Wednesday, October 9, 2013

Our Story: RESPECT


I am the wife of a 100% disabled combat veteran. My husband returned from Iraq in 2004 and was diagnosed with PTSD and a TBI. He also suffers from bi-polar mood disorder that has been severely aggravated by his PTSD. He has been receiving treatment from the VA for almost 10 years, and in my opinion, there is a lot to be desired as far as care goes from the VA.

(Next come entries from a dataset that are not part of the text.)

-- pv_equiv track=rewrite | github.com/ShinYoung-hwan/Problem_Solving | Baekjoon/Problem_18000~18999/Problem_18111/Problem_18111_bsearch.py | solve
-- ===== SOURCE A (Python) =====
-- def get_nBlocks(ground, height):
--     # ground에서 height로 만드는데 필요한 블록의 개수, 양수는 필요한 개수, 음수는 얻게되는 개수
--     return sum([ sum([ height - cur_h for cur_h in side ]) for side in ground ])
--
-- def get_time(ground, height):
--     return sum([ sum([ ((height-cur_h) if (height-cur_h) >= 0 else -2*(height-cur_h)) for cur_h in side ]) for side in ground ])
--
-- def get_max_possible_height(ground, nBlocks):
--     s, e = 0, 256
--     mid = (s+e) // 2
--
--     while s <= e:
--         cur_nBlocks = get_nBlocks(ground, mid)
--         if cur_nBlocks > nBlocks:
--             # 보유량보다 많은 경우는 유효 케이스가 아님.
--             e = mid - 1
--         else:
--             s = mid + 1
--         mid = (s+e) // 2
--
--     return mid
--
-- def solve(ground, nBlocks):
--     # 이진 탐색 알고리즘을 통한 최적의 높이 구하기
--     proper_height = 0
--     min_time = get_time(ground, 0)
--
--     s, e = 0, get_max_possible_height(ground, nBlocks)
--     mid = (s+e) // 2
--
--     while s <= e:
--         cur_time = get_time(ground, mid)
--         prev_time = get_time(ground, mid-1)
--         next_time = get_time(ground, mid+1)
--
--         proper_height = mid
--         min_time = cur_time
--         if prev_time < cur_time < next_time:
--             e = mid - 1
--         elif prev_time >= cur_time >= next_time:
--             s = mid + 1
--         else:
--             break
--
--         mid = (s+e) // 2
--
--     return min_time, proper_height
-- ===== SOURCE B (Python) =====
-- def solve(ground, nBlocks):
--     # Flatten once; closed-form affordability cutoff, then a single linear scan
--     # over candidate heights keeping the lowest time (ties -> highest height).
--     xs = [c for side in ground for c in side]
--     n, s = len(xs), sum(xs)
--     if n > 0:
--         max_h = min(256, (nBlocks + s) // n)
--     else:
--         max_h = 256 if nBlocks >= 0 else -1
--     def time_at(h):
--         return sum(h - c if h >= c else 2 * (c - h) for c in xs)
--     best_t, best_h = time_at(0), 0
--     for h in range(1, max_h + 1):
--         t = time_at(h)
--         if t <= best_t:
--             best_t, best_h = t, h
--     return best_t, best_h
-- ===== Notes on version B (the rewrite author's own statement) =====
-- stated objective: simpler
-- what changed: A's two binary searches (one for the affordability cutoff, one over the convex time function) are replaced by flattening the grid once, computing the cutoff height in closed form from the cell count and height sum, and taking the minimum time (ties -> highest height) by a single linear scan over the candidate heights.
import Mathlib
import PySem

My husband dreads going to the VA the majority of the time, partly because of the doctors, and partly because of the general staff. The receptionists, whose sole job is to be helpful, are the complete opposite. About 99% of the ones we come in contact with are miserable, snotty, and act like everyone who comes to their window is an inconvenience. They have some of the worst attitudes I have ever seen. For people who work with veterans, you would think they would have more compassion and sympathy for the men and women they come in contact with on a daily basis. No veteran wants to go somewhere they feel they are viewed as an "inconvenience." A lot of these men and women already suffer from anxiety, and this kind of treatment certainly doesn't ease their minds or make them feel comfortable or welcome. Many of the doctors care more about getting people out the door than actually helping them. It's really sad. These people signed their life away for this country, and when they make it back home, THIS is your idea of providing them with "excellent care?" If this is the definition of excellence, I would hate to see what you consider "poor."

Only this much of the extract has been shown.